For a continuous random variable $X$, I want to show that $E|X-m|$ is minimum implies $m$ is the median of the distribution. Assume that the distribution function is $F$ and the density function is $f$.
In this case, we basically need to minimize
$$\int_x |x-m|f(x)\,dx=\int_{x>m}(x-m)f(x)\,dx+\int_{x<m}(m-x)f(x)\,dx.$$
I am finally being left with $2mF(m)-m+E(X)-2\int_{x<m}xf(x)\,dx$. What does it mean to minimise this expression? Is there some way out?

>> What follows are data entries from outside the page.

-- pv_equiv track=rewrite | github.com/lasq88/CTF | justCTF2020/notcrypto/deobf.py | deaccumulate
-- ===== SOURCE A (Python) =====
-- def deaccumulate(s):
--     s = s[::-1]
--     r = []
--     for i in range(0,len(s)):
--         if i == len(s)-1:
--             r.append(s[i])
--         else:
--             r.append(s[i] - s[i + 1])
--     return r[::-1]
-- ===== SOURCE B (Python) =====
-- def deaccumulate(s):
--     shifted = [0] + s[:-1]
--     return [a - b for a, b in zip(s, shifted)]
-- ===== Notes on version B (the rewrite author's own statement) =====
-- stated objective: idiomatic
-- what changed: B has no index loop and no reversal at all: it builds a shifted copy of s (a zero followed by s without its last element) and returns the elementwise zip-subtraction of s with it, whereas A walks a reversed copy by index with a special-cased last element and reverses the buffer back.
import Mathlib
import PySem

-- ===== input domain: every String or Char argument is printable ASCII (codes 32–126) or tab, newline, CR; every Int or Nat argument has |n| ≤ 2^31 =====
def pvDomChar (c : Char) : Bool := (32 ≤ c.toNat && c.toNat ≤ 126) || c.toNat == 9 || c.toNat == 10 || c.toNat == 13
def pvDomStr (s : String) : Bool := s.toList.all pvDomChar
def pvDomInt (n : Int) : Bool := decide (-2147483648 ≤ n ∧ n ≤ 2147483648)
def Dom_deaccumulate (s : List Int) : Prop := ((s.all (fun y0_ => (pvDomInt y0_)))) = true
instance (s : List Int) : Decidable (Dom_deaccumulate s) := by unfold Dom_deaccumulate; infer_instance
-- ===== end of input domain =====

-- B replaces A's reverse / index-loop / reverse-again pipeline with a zip: it pairs s with
-- its shifted copy [0]+s[:-1] and subtracts elementwise — no index arithmetic, no reversal.

-- ===== PORT A =====
-- A: s = s[::-1]; loop i in range(len(s)) appending s[i] at the last index, else s[i]-s[i+1];
-- return r[::-1].  Indices i and i+1 are always in range, so pyGetD with default 0 is exact.
def deaccumulate (s : List Int) : List Int :=
  let t := (PySem.List.slice? s none none (-1)).getD []
  let r := (PySem.List.pyRange 0 t.length 1).foldl
    (fun r i =>
      if i = (t.length : Int) - 1 then r ++ [PySem.List.pyGetD t i 0]
      else r ++ [PySem.List.pyGetD t i 0 - PySem.List.pyGetD t (i + 1) 0]) []
  (PySem.List.slice? r none none (-1)).getD []

-- ===== PORT B =====
-- B: shifted = [0] + s[:-1]; return [a - b for a, b in zip(s, shifted)]  (zip truncates).
def deaccumulate_alt (s : List Int) : List Int :=
  let shifted := 0 :: PySem.List.slice s none (some (-1))
  List.zipWith (fun a b => a - b) s shifted

-- ===== PRECONDITION & SPEC =====
def Spec_deaccumulate (s : List Int) (out : List Int) : Prop := out = deaccumulate_alt s
instance (s : List Int) (out : List Int) : Decidable (Spec_deaccumulate s out) := by unfold Spec_deaccumulate; infer_instance

-- ===== CLAIM (what is proved, stated in full; the proofs are below) =====
def Claim_equal_deaccumulate : Prop := ∀ (s : List Int), Dom_deaccumulate s → Spec_deaccumulate s (deaccumulate s)

-- ===== LEMMAS AND PROOFS =====

theorem foldl_if_push {α : Type} (c : Int → Prop) [DecidablePred c] (f g : Int → α)
    (xs : List Int) (init : List α) :
    xs.foldl (fun r i => if c i then r ++ [f i] else r ++ [g i]) init
      = init ++ xs.map (fun i => if c i then f i else g i) := by
  have : (fun (r : List α) i => if c i then r ++ [f i] else r ++ [g i])
       = fun r i => r ++ [if c i then f i else g i] := by
    funext r i; split <;> rfl
  rw [this, PySem.List.foldl_append_singleton_eq_map]

theorem deacc_main (s : List Int) : deaccumulate s = deaccumulate_alt s := by
  unfold deaccumulate deaccumulate_alt
  rw [PySem.List.slice?_none_none_neg_one]
  simp only [Option.getD_some]
  rw [foldl_if_push, PySem.List.slice?_none_none_neg_one, PySem.List.slice_to_neg_one]
  simp only [Option.getD_some, List.nil_append, PySem.List.pyRange_one, List.map_map,
    List.length_reverse]
  have hN : (((s.length : Int)) - 0).toNat = s.length := by omega
  simp only [hN]
  apply List.ext_getElem
  · simp [Nat.min_def]; omega
  · intro k h1 h2
    simp only [List.length_reverse, List.length_map, List.length_range] at h1
    rw [List.getElem_reverse, List.getElem_zipWith]
    simp only [List.length_map, List.length_range, List.getElem_map,
      List.getElem_range, Function.comp_apply]
    have hn : k < s.length := by
      simp only [List.length_zipWith] at h2; omega
    by_cases hk : k = 0
    · subst hk
      have hc1 : ((0:Int) + ↑(s.length - 1 - 0) = (s.length : Int) - 1) := by omega
      rw [if_pos hc1]
      simp only [zero_add, PySem.List.pyGetD_natCast, List.getElem_cons_zero]
      rw [List.getD_eq_getElem _ _ (by simp; omega), List.getElem_reverse]
      have : s.length - 1 - (s.length - 1 - 0) = 0 := by omega
      simp only [Nat.sub_zero, Nat.sub_self]; omega
    · have hc1 : ¬ ((0:Int) + ↑(s.length - 1 - k) = (s.length : Int) - 1) := by omega
      rw [if_neg hc1]
      have e1 : (0:Int) + ↑(s.length - 1 - k) + 1 = ((s.length - k : Nat) : Int) := by omega
      rw [e1]
      simp only [zero_add, PySem.List.pyGetD_natCast]
      rw [List.getD_eq_getElem _ _ (by simp; omega), List.getD_eq_getElem _ _ (by simp; omega),
        List.getElem_reverse, List.getElem_reverse, List.getElem_cons]
      have e2 : s.length - 1 - (s.length - 1 - (s.length - 1 - k)) = s.length - 1 - k := by omega
      have e3 : s.length - 1 - (s.length - 1 - k) = k := by omega
      have e4 : s.length - 1 - (s.length - 1 - (s.length - k)) = s.length - k := by omega
      have e5 : s.length - 1 - (s.length - k) = k - 1 := by omega
      simp only [e3, e5, dif_neg hk]
      rw [List.getElem_dropLast]

theorem deaccumulate_spec : Claim_equal_deaccumulate := by
  intro s _
  exact deacc_main s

Well, my intuition says that since I have to prove that $F(m)=0.5$, I somehow will need to show that $E|X-m|$ is minimised if $2mF(m)-m=0$ (as then I will get $F(m)=0.5$
I'll denote your expression by $R(m)$; then
$$R'(m) = 2 F(m) + 2 m f(m) - 1 + 0 - 2 m f(m) = 2 F(m) - 1$$
where I used the FTC on the last term. So $R'(m)=0$ if and only if $F(m)=1/2$, as desired. That gives you a critical point. Now it is a minimum provided that $f(m)>0$, because
$$R''(m) = 2 f(m).$$
If it is a minimum then it is a global minimum, because $R$ is convex. If it is not a minimum then, because $R'' \geq 0$ globally, $R$ is actually locally constant near the candidate for the median. This implies that there is not a unique median. One important case where this occurs is with a uniform distribution on a discrete set with an even number of elements. In this case, supposing the elements are listed in order as $\{ x_i \}_{i=1}^{2k}$, any number in $[x_k,x_{k+1})$ will be a median.